Clinical researcher Graeme Moyle observed that failure to randomize people to once- or twice-daily lopinavir could result in a trial design flaw called "selection bias." In other words trial clinicians probably had specific reasons for picking once- or twice-daily lopinavir for each patient, and those reasons could bias results. For example, maybe some clinicians picked once-daily lopinavir for people they felt would have a problem with adherence. Then maybe some of those people did have a problem and missed doses.
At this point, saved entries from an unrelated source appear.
theorem pvPow2_self_mod (e m : Int) : pvPow2 e m % m = pvPow2 e m := by
  unfold pvPow2
  split_ifs <;> rw [pvPowModFast_eq] <;> exact Int.emod_emod_of_dvd _ dvd_rfl

-- B's per-element modular factor is exactly pvPow2 (-v) m
theorem pv_step_factor (v m : Int) :
    (if 0 ≤ v then pvPowModFast ((m + 1) / 2) m v.toNat
     else pvPowModFast 2 m (-v).toNat) = pvPow2 (-v) m := by
  unfold pvPow2
  rcases lt_trichotomy v 0 with h | h | h
  · rw [if_neg (by omega), if_pos (by omega)]
  · subst h; norm_num [pvPowModFast]
  · rw [if_pos (by omega), if_neg (by omega)]
    simp

-- B's fold computes r + pvGsum, reduced mod m
theorem pv_foldB (m : Int) (hm : 1 < m) (hodd : Odd m) :
    ∀ (ws : List Int) (S r : Int) (e : Nat), ws.length ≤ e + 1 → r % m = r →
      (ws.foldl (pvStep ((m + 1) / 2) m) (pvPow2 (-S) m, 3 ^ e, r)).2.2 =
        (r + pvGsum m ws S e) % m
  | [], S, r, e, _, hr => by simp [pvGsum, hr]
  | v :: rest, S, r, e, hlen, hr => by
    have hm0 : (0:Int) < m := by omega
    have hc' : (pvPow2 (-S) m *
        (if 0 ≤ v then pvPowModFast ((m + 1) / 2) m v.toNat
         else pvPowModFast 2 m (-v).toNat)) % m = pvPow2 (-(S + v)) m := by
      rw [pv_step_factor v m]
      have h2 := (pvPow2_mul m hodd (-S) (-v)).trans
        (by rw [show -S + -v = -(S + v) by ring] : pvPow2 (-S + -v) m ≡ pvPow2 (-(S+v)) m [ZMOD m])
      calc (pvPow2 (-S) m * pvPow2 (-v) m) % m
          = pvPow2 (-(S + v)) m % m := h2
        _ = pvPow2 (-(S + v)) m := pvPow2_self_mod _ m
    cases e with
    | zero =>
      have : rest = [] := by
        cases rest with
        | nil => rfl
        | cons a l => simp at hlen
      subst this
      simp only [List.foldl_cons, List.foldl_nil, pvStep, pvGsum]
      rw [hc']
      ring_nf
    | succ e' =>
      have hstep : pvStep ((m + 1) / 2) m (pvPow2 (-S) m, 3 ^ (e' + 1), r) v =
          (pvPow2 (-(S + v)) m, 3 ^ e', (r + 3 ^ (e' + 1) * pvPow2 (-(S + v)) m) % m) := by
        simp only [pvStep, hc']
        refine Prod.ext rfl (Prod.ext ?_ rfl)
        show (3:Int) ^ (e' + 1) / 3 = 3 ^ e'
        rw [pow_succ, mul_comm]
        exact Int.mul_ediv_cancel_left _ (by norm_num)
      rw [List.foldl_cons, hstep,
        pv_foldB m hm hodd rest (S + v) _ e' (by simpa using hlen)
          (Int.emod_emod_of_dvd _ dvd_rfl)]
      simp only [pvGsum, Nat.add_sub_cancel]
      rw [Int.add_emod ((r + 3 ^ (e' + 1) * pvPow2 (-(S + v)) m) % m), Int.emod_emod_of_dvd _ dvd_rfl,
        ← Int.add_emod]
      ring_nf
Van Lunzen did not have adherence or blood-level data that would confirm or disprove such speculation. He noted, though, that most people who took once-daily lopinavir were US residents because once-daily dosing is approved for treatment-naive people in the US. Even a US-versus-non-US imbalance could skew results because of different treatment practices in different countries.
 
Further analysis may ease these worries. In the meantime attendees who criticized the trial design probably agree that once-daily darunavir looks like a sturdy option for people starting antiretrovirals. But they want to see more data before they agree that it's significantly better than once-daily lopinavir. Meanwhile, a trial of once-daily 800/100-mg darunavir/ritonavir has begun for treatment-experienced people.
 
References
1. Clumeck N, van Lunzen J, Chiliade P, et al. ARTEMIS: efficacy and safety of lopinavir (BID vs QD) and darunavir (QD) in antiretroviral-naive patients. European AIDS Conference. October 24-27, 2007. Madrid. Abstract LBPS7/5.
2. DeJesus E, Ortiz R, Khanlou H, et al. Efficacy and safety of darunavir/ritonavir versus lopinavir/ritonavir in ARV treatment-naive HIV-1-infected patients at week 48: ARTEMIS (TMC114-C211). 47th Interscience Conference on Antimicrobial Agents and Chemotherapy. September 17-20, 2007. Chicago. Abstract H-718b.